Here’s are nine things you should know about the first communion service on the Moon.

1. In 1969, Edwin Eugene “Buzz” Aldrin Jr. was an elder at Webster Presbyterian Church, a congregation just outside of Houston, Texas. He told the lead pastor of his church, Dean Woodruff, that he had “been struggling to find the right symbol for the first lunar landing.”  “We wanted to express our feeling that what man was doing in this mission transcended electronics and computers and rockets,” Aldrin told Guideposts magazine in 1970. “One of the principal symbols,” Woodruff said, “is that God reveals himself in the common elements of everyday life.” Traditionally, these elements are bread and wine—common foods in Bible days and typical products of man’s labor.

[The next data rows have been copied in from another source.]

-- pv_equiv track=rewrite | github.com/miniLQ/onemore | tools/linux-ramdump-parser-v2/parsers/runqueue.py | ffs
-- ===== SOURCE A (Python) =====
-- def ffs(num):
--     # Check there is at least one bit set.
--     if num == 0:
--         return None
--     # Right-shift until we have the first set bit in the LSB position.
--     i = 0
--     while (num % 2) == 0:
--         i += 1
--         num = num >> 1
--     return i
-- ===== SOURCE B (Python) =====
-- def ffs(num):
--     # Check there is at least one bit set.
--     if num == 0:
--         return None
--     # num & -num isolates the lowest set bit; its bit_length minus one is its index.
--     return (num & -num).bit_length() - 1
-- ===== Notes on version B (the rewrite author's own statement) =====
-- stated objective: idiomatic
-- what changed: Replaced the right-shift counting loop with the closed-form bit trick: num & -num isolates the lowest set bit, and its bit_length minus one is returned, with no iteration.
import Mathlib
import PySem

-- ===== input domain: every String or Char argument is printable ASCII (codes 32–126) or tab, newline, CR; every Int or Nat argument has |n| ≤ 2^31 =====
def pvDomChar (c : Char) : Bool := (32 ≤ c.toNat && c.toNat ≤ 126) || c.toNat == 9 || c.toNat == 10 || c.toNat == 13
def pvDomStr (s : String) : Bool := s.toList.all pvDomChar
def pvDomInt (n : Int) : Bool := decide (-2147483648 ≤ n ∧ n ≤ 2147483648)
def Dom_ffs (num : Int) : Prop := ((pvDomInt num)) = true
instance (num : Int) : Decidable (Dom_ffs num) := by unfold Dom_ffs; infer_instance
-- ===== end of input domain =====

-- B replaces A's right-shift counting loop by the closed-form low-bit trick
-- the low-bit trick num & -num with bit_length (same values, no iteration; idiomatic).


-- ===== PORT A =====
-- the while loop: i accumulates the shift count; the `num ≠ 0` hypothesis is
-- carried only for termination (Python's loop would also diverge on 0, but A
-- guards it away before entering the loop)
def ffsLoop (num : Int) (hnum : num ≠ 0) (i : Int) : Int :=
  if h : PySem.Int.mod num 2 = 0 then
    ffsLoop (num >>> (1:Nat))
      (by
        have hd := (PySem.Int.mod_eq_zero_iff_dvd num 2).mp h
        rw [Int.shiftRight_eq_div_pow]; omega)
      (i + 1)
  else i
termination_by num.natAbs
decreasing_by
  have hd := (PySem.Int.mod_eq_zero_iff_dvd num 2).mp h
  rw [Int.shiftRight_eq_div_pow]; omega

def ffs (num : Int) : Option Int :=
  if h : num = 0 then none
  else some (ffsLoop num h 0)

-- ===== PORT B =====
def ffs_alt (num : Int) : Option Int :=
  if num = 0 then none
  else some ((PySem.Int.bitLength (PySem.Int.band num (-num)) : Int) - 1)

-- ===== PRECONDITION & SPEC =====
def Spec_ffs (num : Int) (out : Option Int) : Prop := out = ffs_alt num
instance (num : Int) (out : Option Int) : Decidable (Spec_ffs num out) := by unfold Spec_ffs; infer_instance

-- ===== CLAIM (what is proved, stated in full; the proofs are below) =====
def Claim_equal_ffs : Prop := ∀ (num : Int), Dom_ffs num → Spec_ffs num (ffs num)

-- ===== LEMMAS AND PROOFS =====

-- (2k+1) &&& 2k = 2k : an odd number AND its predecessor clears exactly bit 0
theorem pv_and_odd (k : Nat) : (2 * k + 1) &&& (2 * k) = 2 * k := by
  have h1 : 2 * k + 1 = Nat.bit true k := by simp [Nat.bit_val]
  have h2 : 2 * k = Nat.bit false k := by simp [Nat.bit_val]
  rw [h1, h2]
  show Nat.bitwise and _ _ = _
  rw [Nat.bitwise_bit]
  have : Nat.bitwise and k k = k := Nat.and_self k
  simp [Nat.bit_val, this]

-- 2j &&& (2j - 1) = 2 * (j &&& (j - 1)) for j > 0 : AND-with-predecessor halves
theorem pv_and_even (j : Nat) (hj : 0 < j) :
    (2 * j) &&& (2 * j - 1) = 2 * (j &&& (j - 1)) := by
  have h1 : 2 * j = Nat.bit false j := by simp [Nat.bit_val]
  have h2 : 2 * j - 1 = Nat.bit true (j - 1) := by simp [Nat.bit_val]; omega
  rw [h2, h1]
  show Nat.bitwise and _ _ = _
  rw [Nat.bitwise_bit]
  show Nat.bit false (j &&& (j - 1)) = _
  simp [Nat.bit_val]

-- PySem.Int.band n (-n) in terms of natAbs, for n ≠ 0
theorem pv_band_natAbs (n : Int) (h : n ≠ 0) :
    PySem.Int.band n (-n) = ((n.natAbs - (n.natAbs &&& (n.natAbs - 1)) : Nat) : Int) := by
  rcases lt_or_gt_of_ne h with hneg | hpos
  · have h1 : ¬ (0 : Int) ≤ n := by omega
    have h2 : (0 : Int) ≤ -n := by omega
    simp only [PySem.Int.band, if_neg h1, if_pos h2]
    have e1 : (-n).toNat = n.natAbs := by omega
    have e2 : (-n - 1).toNat = n.natAbs - 1 := by omega
    rw [e1, e2]
  · have h1 : (0 : Int) ≤ n := by omega
    have h2 : ¬ (0 : Int) ≤ -n := by omega
    simp only [PySem.Int.band, if_pos h1, if_neg h2]
    have e1 : n.toNat = n.natAbs := by omega
    have e2 : (-(-n) - 1).toNat = n.natAbs - 1 := by omega
    rw [e1, e2]

theorem pv_band_pos (n : Int) (h : n ≠ 0) : 0 < PySem.Int.band n (-n) := by
  rw [pv_band_natAbs n h]
  have hle : n.natAbs &&& (n.natAbs - 1) ≤ n.natAbs - 1 := Nat.and_le_right
  omega

theorem pv_band_double (n m : Int) (hm : m ≠ 0) (hnm : n = 2 * m) :
    PySem.Int.band n (-n) = 2 * PySem.Int.band m (-m) := by
  have hn : n ≠ 0 := by omega
  rw [pv_band_natAbs n hn, pv_band_natAbs m hm]
  have habs : n.natAbs = 2 * m.natAbs := by omega
  rw [habs, pv_and_even m.natAbs (by omega)]
  have hle : m.natAbs &&& (m.natAbs - 1) ≤ m.natAbs - 1 := Nat.and_le_right
  omega

theorem pv_band_odd (n : Int) (h : PySem.Int.mod n 2 ≠ 0) :
    PySem.Int.band n (-n) = 1 := by
  have hnd : ¬ (2 : Int) ∣ n := fun hd => h ((PySem.Int.mod_eq_zero_iff_dvd n 2).mpr hd)
  have hn : n ≠ 0 := by rintro rfl; exact hnd ⟨0, by ring⟩
  rw [pv_band_natAbs n hn]
  obtain ⟨k, hk⟩ : ∃ k, n.natAbs = 2 * k + 1 := by
    rcases Nat.even_or_odd n.natAbs with he | ho
    · exfalso; apply hnd; rcases he with ⟨j, hj⟩; omega
    · exact ho
  rw [hk]
  have : (2 * k + 1) - ((2 * k + 1) &&& (2 * k + 1 - 1)) = 1 := by
    have h0 : 2 * k + 1 - 1 = 2 * k := by omega
    rw [h0, pv_and_odd k]
    omega
  simp only [this]
  rfl

theorem pv_bitLength_double (x : Int) (hx : 0 < x) :
    PySem.Int.bitLength (2 * x) = PySem.Int.bitLength x + 1 := by
  have h2 : (0 : Int) < 2 * x := by omega
  rw [PySem.Int.bitLength_of_pos h2]
  have hfd : PySem.Int.floordiv (2 * x) 2 = x := by
    rw [PySem.Int.floordiv_eq_iff_of_pos (by omega)]
    constructor <;> omega
  rw [hfd]

theorem pv_shift_double (m : Int) : (2 * m) >>> (1:Nat) = m := by
  rw [Int.shiftRight_eq_div_pow]; omega

theorem pv_loop_eq_aux (k : Nat) : ∀ (n : Int) (h : n ≠ 0), n.natAbs = k → ∀ (i : Int),
    ffsLoop n h i = i + ((PySem.Int.bitLength (PySem.Int.band n (-n)) : Int) - 1) := by
  induction k using Nat.strong_induction_on with
  | _ k ih =>
  intro n h hk i
  by_cases hm : PySem.Int.mod n 2 = 0
  · rw [ffsLoop, dif_pos hm]
    obtain ⟨m, hnm⟩ : ∃ m, n = 2 * m := by
      rcases (PySem.Int.mod_eq_zero_iff_dvd n 2).mp hm with ⟨m, hm2⟩
      exact ⟨m, by omega⟩
    have hm0 : m ≠ 0 := by omega
    have hs : n >>> (1:Nat) = m := by rw [hnm]; exact pv_shift_double m
    have hlt : m.natAbs < k := by omega
    have hne : n >>> (1:Nat) ≠ 0 := by rw [hs]; exact hm0
    have habs : (n >>> (1:Nat)).natAbs = m.natAbs := by rw [hs]
    rw [ih m.natAbs hlt _ hne habs (i+1)]
    have hbl : PySem.Int.bitLength (PySem.Int.band n (-n))
        = PySem.Int.bitLength (PySem.Int.band (n >>> (1:Nat)) (-(n >>> (1:Nat)))) + 1 := by
      rw [hs, pv_band_double n m hm0 hnm,
        pv_bitLength_double _ (pv_band_pos m hm0)]
    rw [hbl]
    push_cast
    omega
  · rw [ffsLoop, dif_neg hm]
    rw [pv_band_odd n hm]
    norm_num
    rfl

theorem pv_loop_eq (n : Int) (h : n ≠ 0) (i : Int) :
    ffsLoop n h i = i + ((PySem.Int.bitLength (PySem.Int.band n (-n)) : Int) - 1) :=
  pv_loop_eq_aux n.natAbs n h rfl i

-- ===== VERDICT (by name: the statement is the Claim_ definition above) =====
theorem ffs_spec : Claim_equal_ffs := by
  intro num _
  show ffs num = ffs_alt num
  unfold ffs ffs_alt
  split_ifs with h
  · rfl
  · rw [pv_loop_eq num h 0]
    norm_num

2. Aldrin got the idea for the communion ceremony while at Cape Kennedy working with the “sophisticated tools of the space effort.” “It occurred to me that these tools were the typical elements of life today,” Aldrin said. “I wondered if it might be possible to take communion on the moon, symbolizing the thought that God was revealing himself there too, as man reached out into the universe. For there are many of us in the NASA program who do trust that what we are doing is part of God’s eternal plan for man.”

3. The communion bread was carried in a plastic packet, the way regular inflight food is wrapped. Because there was just enough gravity on the moon for liquid to pour, Aldrin wanted to pour the wine into a chalice from his church. Woodruff had presented him a silver cup that was small and light enough that it could be carried in the astronaut’s personal-preference kit.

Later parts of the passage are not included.